Predictive Constitutive Modelling of Atrial Appendage Tissue Using Deep Learning

The department specializes in the modeling and experimental characterization of soft biological tissues, with applications to the cardiovascular systems.

Context

Stroke is the third leading cause of mortality in France. Approximately one-third of strokes are associated with atrial fibrillation, in which the left atrial appendage (AA) becomes a primary site of thrombus formation. The mechanics of the AA remain poorly understood, particularly due to its highly trabeculated architecture, which induces strong and spatially heterogeneous thickness variations.

To better characterize the role of macro-structure in the mechanical response, previous experimental studies have combined full-field 3D thickness mapping, uniaxial mechanical testing, and numerical modelling to assess how structural variability influences the apparent anisotropy of atrial appendage tissue.

A recent hybrid modelling framework introduced by Holzapfel et al. [1] combines deep learning with mechanical testing, histology, and second-harmonic generation imaging. While their model was trained on microstructural features from 27 tissue samples, the present work aims to explore whether comparable predictive performance can be achieved using 3D scans alone, which contain information about the trabeculated structure (see Fig.). For this purpose, we will rely on a dataset of 80 samples, each including uniaxial mechanical tests and high-resolution 3D surface scans.

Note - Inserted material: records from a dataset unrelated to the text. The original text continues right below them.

-- ===== VERDICT =====
theorem compare_en_us_keys_spec : Claim_equal_compare_en_us_keys := by
  intro dict_v dict_c _
  show _ = _
  unfold compare_en_us_keys compare_en_us_keys_alt
  simp only [pvFoldA, List.nil_append, pvLenPos]
  rw [pvMergeSpec _ _ _ _
        (pvSortedPairwiseLt _ (PySem.Dict.nodup_keys_ofList _))
        (pvSortedPairwiseLt _ (PySem.Dict.nodup_keys_ofList _)),
      pvMergedKeysEq _ _ (PySem.Dict.nodup_keys_ofList _) (PySem.Dict.nodup_keys_ofList _)]
  have hmap : ∀ (ks : List String),
      ks.map (pvEntryM (PySem.Dict.ofList dict_v) (PySem.Dict.ofList dict_c)
        (PySem.List.sorted (PySem.Dict.ofList dict_v).keys (fun x => x) false)
        (PySem.List.sorted (PySem.Dict.ofList dict_c).keys (fun x => x) false))
      = ks.map (pvEntryA (PySem.Dict.ofList dict_v) (PySem.Dict.ofList dict_c)) := by
    intro ks; exact List.map_congr_left (fun k _ => pvEntryEq _ _ k)
  have hfil : ∀ (ks : List String),
      ks.filter (pvPM (PySem.Dict.ofList dict_v) (PySem.Dict.ofList dict_c)
        (PySem.List.sorted (PySem.Dict.ofList dict_v).keys (fun x => x) false)
        (PySem.List.sorted (PySem.Dict.ofList dict_c).keys (fun x => x) false))
      = ks.filter (pvDiffP (PySem.Dict.ofList dict_v) (PySem.Dict.ofList dict_c)) := by
    intro ks; exact List.filter_congr (fun k _ => pvPMEq _ _ k)
  rw [hmap, hfil]
  have hnodup : ((PySem.List.sorted (PySem.Set.union (PySem.Set.ofList (PySem.Dict.ofList dict_v).keys) (PySem.Set.ofList (PySem.Dict.ofList dict_c).keys)) (fun x => x) false).map
      (pvEntryA (PySem.Dict.ofList dict_v) (PySem.Dict.ofList dict_c))).map Prod.fst
      = PySem.List.sorted (PySem.Set.union (PySem.Set.ofList (PySem.Dict.ofList dict_v).keys) (PySem.Set.ofList (PySem.Dict.ofList dict_c).keys)) (fun x => x) false := by
    rw [List.map_map]
    exact List.map_id _
  rw [pvItemsOfListNodup _ (by
    rw [hnodup]
    exact (PySem.List.sorted_perm _ _ _).nodup_iff.mpr
      (PySem.Set.nodup_union _ _ (PySem.Set.nodup_ofList _)))]
theorem pvStepF_eq_pvStep (p : String × List String) (hmem : p ∈ JSON_KEY_ALIASES)
    (st : Option (Int × String)) (kv : String × Option String) :
    pvStepF p.1 st kv = pvStep p.2 st kv := by
  have hb := pvHit_eq p hmem kv.1
  unfold pvHit at hb
  cases hg : ALIAS_INDEX.get? kv.1 with
  | none =>
    rw [hg] at hb
    simp only [pvStepF, pvStep, pvCand, hg, ← hb, pvMerge_none_right]
  | some fi =>
    rw [hg] at hb
    simp only [pvStepF, pvStep, pvCand, hg, ← hb]
    by_cases hf : fi.1 = p.1
    · simp only [hf, beq_self_eq_true, if_true]
      cases hc : cleanCell kv.2 with
      | none => rw [pvMerge_none_right]
      | some x =>
        cases st with
        | none => rfl
        | some q =>
          simp only [pvMerge]
          split_ifs <;> simp_all
    · have hbf : (fi.1 == p.1) = false := by simpa using hf
      simp only [hbf, Bool.false_eq_true, if_false, pvMerge_none_right]

-- projection of the best-dict fold onto a single field
theorem pv_proj (f : String) : ∀ (l : List (String × Option String)) (best : PySem.Dict String (Int × String)),
    (l.foldl bestStep best).get? f = l.foldl (pvStepF f) (best.get? f) := by
  intro l
  induction l with
  | nil => intro best; rfl
  | cons kv l ih =>
    intro best
    show (List.foldl bestStep (bestStep best kv) l).get? f = List.foldl (pvStepF f) (pvStepF f (best.get? f) kv) l
    rw [ih (bestStep best kv)]
    congr 1
    cases hg : ALIAS_INDEX.get? kv.1 with
    | none => unfold bestStep pvStepF; rw [hg]
    | some fi =>
      unfold bestStep pvStepF
      rw [hg]
      cases hc : cleanCell kv.2 with
      | none => simp
      | some x =>
        by_cases hf : fi.1 = f
        · subst hf
          simp only [beq_self_eq_true, if_true]
          split_ifs
          · exact PySem.Dict.get?_insert_self best fi.1 (fi.2, x)
          · rfl
        · have hbf : (fi.1 == f) = false := by simpa using hf
          simp only [hbf, Bool.false_eq_true, if_false]
          split_ifs
          · exact PySem.Dict.get?_insert_of_ne best (fi.2, x) (fun h => hf h.symm)
          · rfl

-- per-field agreement of the two record values
theorem pv_field (p : String × List String) (hmem : p ∈ JSON_KEY_ALIASES)
    (entry : List (String × Option String)) (hnd : (entry.map Prod.fst).Nodup) :
    (match (entry.foldl bestStep (PySem.Dict.mk [])).get? p.1 with
     | some q => some q.2
     | none => none) = firstNonEmpty entry p.2 := by
  have h1 : (entry.foldl bestStep (PySem.Dict.mk ([] : List (String × (Int × String))))).get? p.1
      = entry.foldl (pvStepF p.1) none := pv_proj p.1 entry (PySem.Dict.mk [])
  have h2 : entry.foldl (pvStepF p.1) none = pvM p.2 entry := by
    rw [pvM, show pvStepF p.1 = pvStep p.2 from
      funext fun st => funext fun kv => pvStepF_eq_pvStep p hmem st kv]
  rw [h1, h2, firstNonEmpty_eq_pvM entry hnd p.2 (pv_alias_nodup p hmem)]
  cases pvM p.2 entry with
  | none => rfl
  | some q => rfl
-- pv_equiv track=rewrite | github.com/Das-rebel/ChuckleNet | convert_scraped_to_word_level.py | apply_context_token_policy
-- ===== SOURCE A (Python) =====
-- from typing import Dict, List, Optional, Tuple
--
-- def is_punctuation_token(token: str) -> bool:
--     return bool(token) and all(not char.isalnum() for char in token)
--
-- def extract_last_non_empty_clause_tokens(context_words: List[str]) -> List[str]:
--     clause_tokens: List[List[str]] = [[]]
--     for token in context_words:
--         if is_punctuation_token(token):
--             clause_tokens.append([])
--             continue
--         clause_tokens[-1].append(token)
--     non_empty = [clause for clause in clause_tokens if clause]
--     return list(non_empty[-1]) if non_empty else []
--
-- def apply_context_token_policy(
--     context_words: List[str],
--     policy: str,
--     context_tail_tokens: int,
-- ) -> List[str]:
--     if policy == "full":
--         return list(context_words)
--     if policy == "lexical_tail":
--         lexical_words = [word for word in context_words if not is_punctuation_token(word)]
--     elif policy == "clause_lexical_tail":
--         lexical_words = extract_last_non_empty_clause_tokens(context_words)
--     else:
--         raise ValueError(f"Unsupported context token policy: {policy}")
--     if context_tail_tokens <= 0:
--         return []
--     return lexical_words[-context_tail_tokens:]
-- ===== SOURCE B (Python) =====
-- def is_punctuation_token(token: str) -> bool:
--     return token != "" and not any(ch.isalnum() for ch in token)
--
--
-- def apply_context_token_policy(context_words, policy, context_tail_tokens):
--     if policy == "full":
--         return list(context_words)
--     if policy not in ("lexical_tail", "clause_lexical_tail"):
--         raise ValueError(f"Unsupported context token policy: {policy}")
--     if context_tail_tokens <= 0:
--         return []
--     out = []
--     if policy == "lexical_tail":
--         # backward scan: collect the last context_tail_tokens non-punctuation tokens
--         for token in reversed(context_words):
--             if not is_punctuation_token(token):
--                 out.append(token)
--                 if len(out) == context_tail_tokens:
--                     break
--     else:
--         # backward scan: skip trailing punctuation, then take the run of
--         # non-punctuation tokens (the last non-empty clause), keep at most the tail
--         i = len(context_words) - 1
--         while i >= 0 and is_punctuation_token(context_words[i]):
--             i -= 1
--         while i >= 0 and not is_punctuation_token(context_words[i]):
--             out.append(context_words[i])
--             i -= 1
--         out = out[:context_tail_tokens]
--     out.reverse()
--     return out
-- ===== Notes on version B (the rewrite author's own statement) =====
-- stated objective: alternative
-- what changed: The clause branch no longer builds a list of all clauses and filters empties: B does a single backward scan (skip trailing punctuation, take the run of non-punctuation tokens), and the lexical_tail branch scans backward collecting only the tokens the tail needs instead of filtering the whole list and slicing.
import Mathlib
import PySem

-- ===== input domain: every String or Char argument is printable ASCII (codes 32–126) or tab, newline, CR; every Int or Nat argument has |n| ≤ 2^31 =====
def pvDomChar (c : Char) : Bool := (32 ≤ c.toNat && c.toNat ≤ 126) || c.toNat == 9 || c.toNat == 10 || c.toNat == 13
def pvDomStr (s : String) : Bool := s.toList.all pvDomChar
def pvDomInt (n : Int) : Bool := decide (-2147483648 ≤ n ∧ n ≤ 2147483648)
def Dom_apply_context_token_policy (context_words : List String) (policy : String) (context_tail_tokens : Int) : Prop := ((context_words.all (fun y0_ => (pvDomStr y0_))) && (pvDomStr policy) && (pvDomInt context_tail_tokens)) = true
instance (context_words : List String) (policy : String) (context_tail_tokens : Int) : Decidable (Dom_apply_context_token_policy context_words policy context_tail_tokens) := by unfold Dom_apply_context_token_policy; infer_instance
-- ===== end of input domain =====

-- B replaces A's build-all-clauses-then-filter extraction by a single backward scan
-- (skip trailing punctuation, take the run of non-punctuation tokens) and collects
-- only the needed tail in the lexical_tail branch; objective: alternative decomposition.

-- ===== PORT A =====
-- is_punctuation_token: bool(token) and all(not char.isalnum() for char in token)
-- (Chars.isalnum is exact on the ASCII domain)
def pvIsPunct (token : String) : Bool :=
  decide (token ≠ "") && token.toList.all (fun c => !PySem.Chars.isalnum c)

-- body of the for-loop in extract_last_non_empty_clause_tokens
def pvClauseStep (cs : List (List String)) (token : String) : List (List String) :=
  if pvIsPunct token then cs ++ [[]]
  else cs.dropLast ++ [cs.getLastD [] ++ [token]]

def pvExtractLast (context_words : List String) : List String :=
  let clause_tokens := context_words.foldl pvClauseStep [[]]
  let non_empty := clause_tokens.filter (fun c => !c.isEmpty)
  non_empty.getLastD []

def apply_context_token_policy (context_words : List String) (policy : String) (context_tail_tokens : Int) : List String :=
  if policy == "full" then context_words
  else
    let lexical_words :=
      if policy == "lexical_tail" then context_words.filter (fun w => !pvIsPunct w)
      else if policy == "clause_lexical_tail" then pvExtractLast context_words
      else []  -- Python raises ValueError here; excluded by Pre_
    if context_tail_tokens ≤ 0 then []
    else PySem.List.slice lexical_words (some (-context_tail_tokens)) none

-- ===== PORT B =====
-- token != "" and not any(ch.isalnum() for ch in token)
def pvIsPunctB (token : String) : Bool :=
  decide (token ≠ "") && !(token.toList.any (fun c => PySem.Chars.isalnum c))

-- the 'for token in reversed(...)' loop with early break at n collected tokens
def pvCollectTail (n : Int) (acc : List String) : List String → List String
  | [] => acc
  | t :: rest =>
    if !pvIsPunctB t then
      let acc' := acc ++ [t]
      if (acc'.length : Int) == n then acc' else pvCollectTail n acc' rest
    else pvCollectTail n acc rest

-- first while loop: skip trailing (here: leading, list reversed) punctuation
def pvSkipPunct : List String → List String
  | [] => []
  | t :: rest => if pvIsPunctB t then pvSkipPunct rest else t :: rest

-- second while loop: collect the run of non-punctuation tokens
def pvTakeRun : List String → List String
  | [] => []
  | t :: rest => if !pvIsPunctB t then t :: pvTakeRun rest else []

def apply_context_token_policy_alt (context_words : List String) (policy : String) (context_tail_tokens : Int) : List String :=
  if policy == "full" then context_words
  else if !(policy == "lexical_tail") && !(policy == "clause_lexical_tail") then []  -- ValueError; excluded by Pre_
  else if context_tail_tokens ≤ 0 then []
  else if policy == "lexical_tail" then
    (pvCollectTail context_tail_tokens [] context_words.reverse).reverse
  else
    ((pvTakeRun (pvSkipPunct context_words.reverse)).take context_tail_tokens.toNat).reverse

-- ===== PRECONDITION & SPEC =====
-- Pre_ excludes exactly the policies on which A raises ValueError (B raises the same error).
def Pre_apply_context_token_policy (context_words : List String) (policy : String) (context_tail_tokens : Int) : Prop :=
  policy = "full" ∨ policy = "lexical_tail" ∨ policy = "clause_lexical_tail"
instance (context_words : List String) (policy : String) (context_tail_tokens : Int) : Decidable (Pre_apply_context_token_policy context_words policy context_tail_tokens) := by unfold Pre_apply_context_token_policy; infer_instance

def pvWitness_apply_context_token_policy : List String × String × Int := (["hi", ".", "a"], "clause_lexical_tail", 2)

def Spec_apply_context_token_policy (context_words : List String) (policy : String) (context_tail_tokens : Int) (out : List String) : Prop := out = apply_context_token_policy_alt context_words policy context_tail_tokens
instance (context_words : List String) (policy : String) (context_tail_tokens : Int) (out : List String) : Decidable (Spec_apply_context_token_policy context_words policy context_tail_tokens out) := by unfold Spec_apply_context_token_policy; infer_instance

-- ===== CLAIM (what is proved, stated in full; the proofs are below) =====
def Claim_equal_apply_context_token_policy : Prop := ∀ (context_words : List String) (policy : String) (context_tail_tokens : Int), Dom_apply_context_token_policy context_words policy context_tail_tokens → Pre_apply_context_token_policy context_words policy context_tail_tokens → Spec_apply_context_token_policy context_words policy context_tail_tokens (apply_context_token_policy context_words policy context_tail_tokens)

-- ===== LEMMAS AND PROOFS =====

theorem pv_not_any (f : Char → Bool) (l : List Char) : (!l.any f) = l.all (fun c => !f c) := by
  induction l with
  | nil => rfl
  | cons c rest ih => simp [List.any_cons, List.all_cons, ← ih]

theorem pvIsPunctB_eq (t : String) : pvIsPunctB t = pvIsPunct t := by
  simp only [pvIsPunct, pvIsPunctB, pv_not_any]

-- Python's xs[-n:] for n > 0, written as take-from-the-reverse
theorem pv_slice_tail {α : Type} (l : List α) (n : Int) (hn : 0 < n) :
    PySem.List.slice l (some (-n)) none = (l.reverse.take n.toNat).reverse := by
  have h : n = ((n.toNat : Nat) : Int) := by omega
  rw [h, PySem.List.slice_from_neg_natCast l n.toNat (by omega)]
  simp only [List.take_reverse, List.reverse_reverse, Int.toNat_natCast]

theorem pvCollectTail_eq (n : Int) (l acc : List String) (h : (acc.length : Int) < n) :
    pvCollectTail n acc l = acc ++ (l.filter (fun t => !pvIsPunctB t)).take (n.toNat - acc.length) := by
  induction l generalizing acc with
  | nil => simp [pvCollectTail]
  | cons t rest ih =>
    simp only [pvCollectTail]
    by_cases hp : pvIsPunctB t
    · simp [hp, ih acc h]
    · simp only [hp, Bool.not_false, if_true, List.filter_cons, Bool.not_true]
      by_cases he : ((acc.length + 1 : Nat) : Int) = n
      · have : n.toNat - acc.length = 1 := by omega
        simp [he, this]
      · have h' : ((acc ++ [t]).length : Int) < n := by simp; omega
        rw [if_neg (by simpa using he), ih (acc ++ [t]) h']
        have : n.toNat - acc.length = (n.toNat - (acc ++ [t]).length) + 1 := by simp; omega
        simp [this, List.take_succ_cons]

theorem pvSkipPunct_eq (l : List String) : pvSkipPunct l = l.dropWhile pvIsPunctB := by
  induction l with
  | nil => rfl
  | cons t rest ih =>
    simp only [pvSkipPunct, List.dropWhile_cons]
    by_cases hp : pvIsPunctB t <;> simp [hp, ih]

theorem pvTakeRun_eq (l : List String) : pvTakeRun l = l.takeWhile (fun t => !pvIsPunct t) := by
  induction l with
  | nil => rfl
  | cons t rest ih =>
    simp only [pvTakeRun, List.takeWhile_cons, pvIsPunctB_eq]
    by_cases hp : pvIsPunct t <;> simp [hp, ih]

-- characterization of A's clause fold: the current clause is the reversed run of
-- non-punctuation tokens at the end, and the last non-empty clause is the reversed
-- run after the trailing punctuation
theorem pv_fold_char (cw : List String) :
    (cw.foldl pvClauseStep [[]]).getLastD [] = ((cw.reverse.takeWhile (fun t => !pvIsPunct t)).reverse : List String)
    ∧ ((cw.foldl pvClauseStep [[]]).filter (fun c => !c.isEmpty)).getLastD []
        = ((cw.reverse.dropWhile pvIsPunct).takeWhile (fun t => !pvIsPunct t)).reverse := by
  induction cw using List.reverseRecOn with
  | nil => simp [pvClauseStep]
  | append_singleton cw t ih =>
    obtain ⟨ih1, ih2⟩ := ih
    rw [List.foldl_append]
    simp only [List.foldl_cons, List.foldl_nil, pvClauseStep, List.reverse_append,
      List.reverse_singleton, List.singleton_append]
    by_cases hp : pvIsPunct t
    · rw [if_pos hp]
      refine ⟨?_, ?_⟩
      · rw [List.getLastD_concat, List.takeWhile_cons]
        simp [hp]
      · rw [List.filter_append, List.dropWhile_cons]
        simp only [hp, if_true, List.filter_cons, List.filter_nil, List.isEmpty_nil,
          Bool.not_true, Bool.false_eq_true, if_false, List.append_nil]
        exact ih2
    · rw [if_neg hp]
      refine ⟨?_, ?_⟩
      · rw [List.getLastD_concat, ih1, List.takeWhile_cons]
        simp [hp]
      · rw [List.filter_append,
          show List.filter (fun c => !c.isEmpty) [(cw.foldl pvClauseStep [[]]).getLastD [] ++ [t]]
              = [(cw.foldl pvClauseStep [[]]).getLastD [] ++ [t]] from by simp,
          List.getLastD_concat, ih1]
        simp [List.dropWhile_cons, hp]

theorem pvExtractLast_eq (cw : List String) :
    pvExtractLast cw = (pvTakeRun (pvSkipPunct cw.reverse)).reverse := by
  rw [pvTakeRun_eq, pvSkipPunct_eq, show pvIsPunctB = pvIsPunct from funext pvIsPunctB_eq]
  exact (pv_fold_char cw).2

-- ===== VERDICT (by name: the statement is the Claim_ definition above) =====
theorem apply_context_token_policy_spec : Claim_equal_apply_context_token_policy := by
  intro cw policy n _ hpre
  unfold Spec_apply_context_token_policy
  unfold apply_context_token_policy apply_context_token_policy_alt
  rcases hpre with h | h | h <;> subst h
  · rfl
  · by_cases hn : n ≤ 0
    · simp [hn]
    · rw [pvCollectTail_eq n cw.reverse [] (by simp; omega)]
      simp only [List.nil_append]
      simp [hn]
      rw [pv_slice_tail _ n (by omega)]
      simp [pvIsPunctB_eq]
  · by_cases hn : n ≤ 0
    · simp [hn]
    · simp only [pvExtractLast_eq]
      simp [hn]
      rw [pv_slice_tail _ n (by omega)]
      simp
lemma pv_A_res (land : List (List Int)) :
    ∃ res : List Int, pvResOK land res (pvOnesF land) ∧
      oil_drilling land = (PySem.List.max? res (fun x => x)).getD 0 := by
  have hm0 : 0 ≤ pvM land := by rw [pvM]; positivity
  have hfin := pv_scan_rows_aux land (pvM land).toNat 0 (le_refl _) (by omega) _ (pv_init_OInv land)
  obtain ⟨U, hU1, hU2, hU3, hU4, hU5, hU6⟩ := hfin
  have hUeq : U = pvOnesF land := by
    apply Finset.Subset.antisymm hU1
    intro p hp
    have hone := (pv_mem_onesF land p).mp hp
    exact hU6 p hone (Or.inl hone.2.1)
  rw [hUeq] at hU5
  exact ⟨_, hU5, rfl⟩

lemma pv_contains_iff {α : Type} [BEq α] [LawfulBEq α] (s : PySem.Set α) (x : α) :
    PySem.Set.contains s x = true ↔ x ∈ s := by
  rw [PySem.Set.contains, List.contains_iff_mem]

lemma pv_contains_onesL (land : List (List Int)) (q : Int × Int) :
    PySem.Set.contains (PySem.Set.ofList (pvOnesL land)) q = true ↔ pvOne land q := by
  rw [pv_contains_iff, PySem.Set.mem_ofList, pv_mem_onesL]

lemma pv_mem_added (land : List (List Int)) (S : PySem.Set (Int × Int)) (q : Int × Int) :
    q ∈ PySem.Set.ofList (S.flatMap (fun p =>
        (pvDirs.map (fun d => (p.1 + d.1, p.2 + d.2))).filter
          (fun r => PySem.Set.contains (PySem.Set.ofList (pvOnesL land)) r && !PySem.Set.contains S r)))
      ↔ (∃ p ∈ S, pvAdj p q) ∧ pvOne land q ∧ q ∉ S := by
  rw [PySem.Set.mem_ofList, List.mem_flatMap]
  constructor
  · rintro ⟨p, hp, hq⟩
    obtain ⟨hqn, hcond⟩ := List.mem_filter.mp hq
    obtain ⟨h1, h2⟩ := Bool.and_eq_true_iff.mp hcond
    refine ⟨⟨p, hp, (pv_adj_iff_nbr p q).mpr hqn⟩, (pv_contains_onesL land q).mp h1, ?_⟩
    intro hqs
    rw [Bool.not_eq_eq_eq_not, Bool.not_true] at h2
    exact absurd ((pv_contains_iff S q).mpr hqs) (by rw [h2]; exact Bool.false_ne_true)
  · rintro ⟨⟨p, hp, hadj⟩, hone, hnot⟩
    refine ⟨p, hp, List.mem_filter.mpr ⟨(pv_adj_iff_nbr p q).mp hadj, ?_⟩⟩
    rw [Bool.and_eq_true_iff]
    refine ⟨(pv_contains_onesL land q).mpr hone, ?_⟩
    rw [Bool.not_eq_eq_eq_not, Bool.not_true]
    cases hc : PySem.Set.contains S q
    · rfl
    · exact absurd ((pv_contains_iff S q).mp hc) hnot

The aim of this internship is to develop a deep neural network capable of predicting the parameters of a continuum-mechanical constitutive law for atrial appendage tissue, based on local thickness maps extracted from 3D scans. Once established, this predictive capability would considerably improve the mechanical fidelity of cardiac computational models.

Tasks

• Familiarization with the biomechanics context: understanding soft tissue mechanics, constitutive laws, and uniaxial testing.
• Literature review: deep-learning approaches for constitutive modelling, physics-informed machine learning models.
• Data preparation: performing data augmentation.
• Deep learning model development: designing and training model to predict mechanical responses (stress–stretch curves) from thickness maps.
• Model evaluation and comparison: analysing performance compared to standard fitting methods.

Reference
[1] Holzapfel Gerhard A., et al. (2021), Predictive constitutive modelling of arteries by deep learning, J. R. Soc. Interface.1820210411, http://doi.org/10.1098/rsif.2021.0411

Interest and previous experience in machine learning approaches (e.g. student project). Solid programming skills; basic knowledge of continuum mechanics; interest in biomedical applications.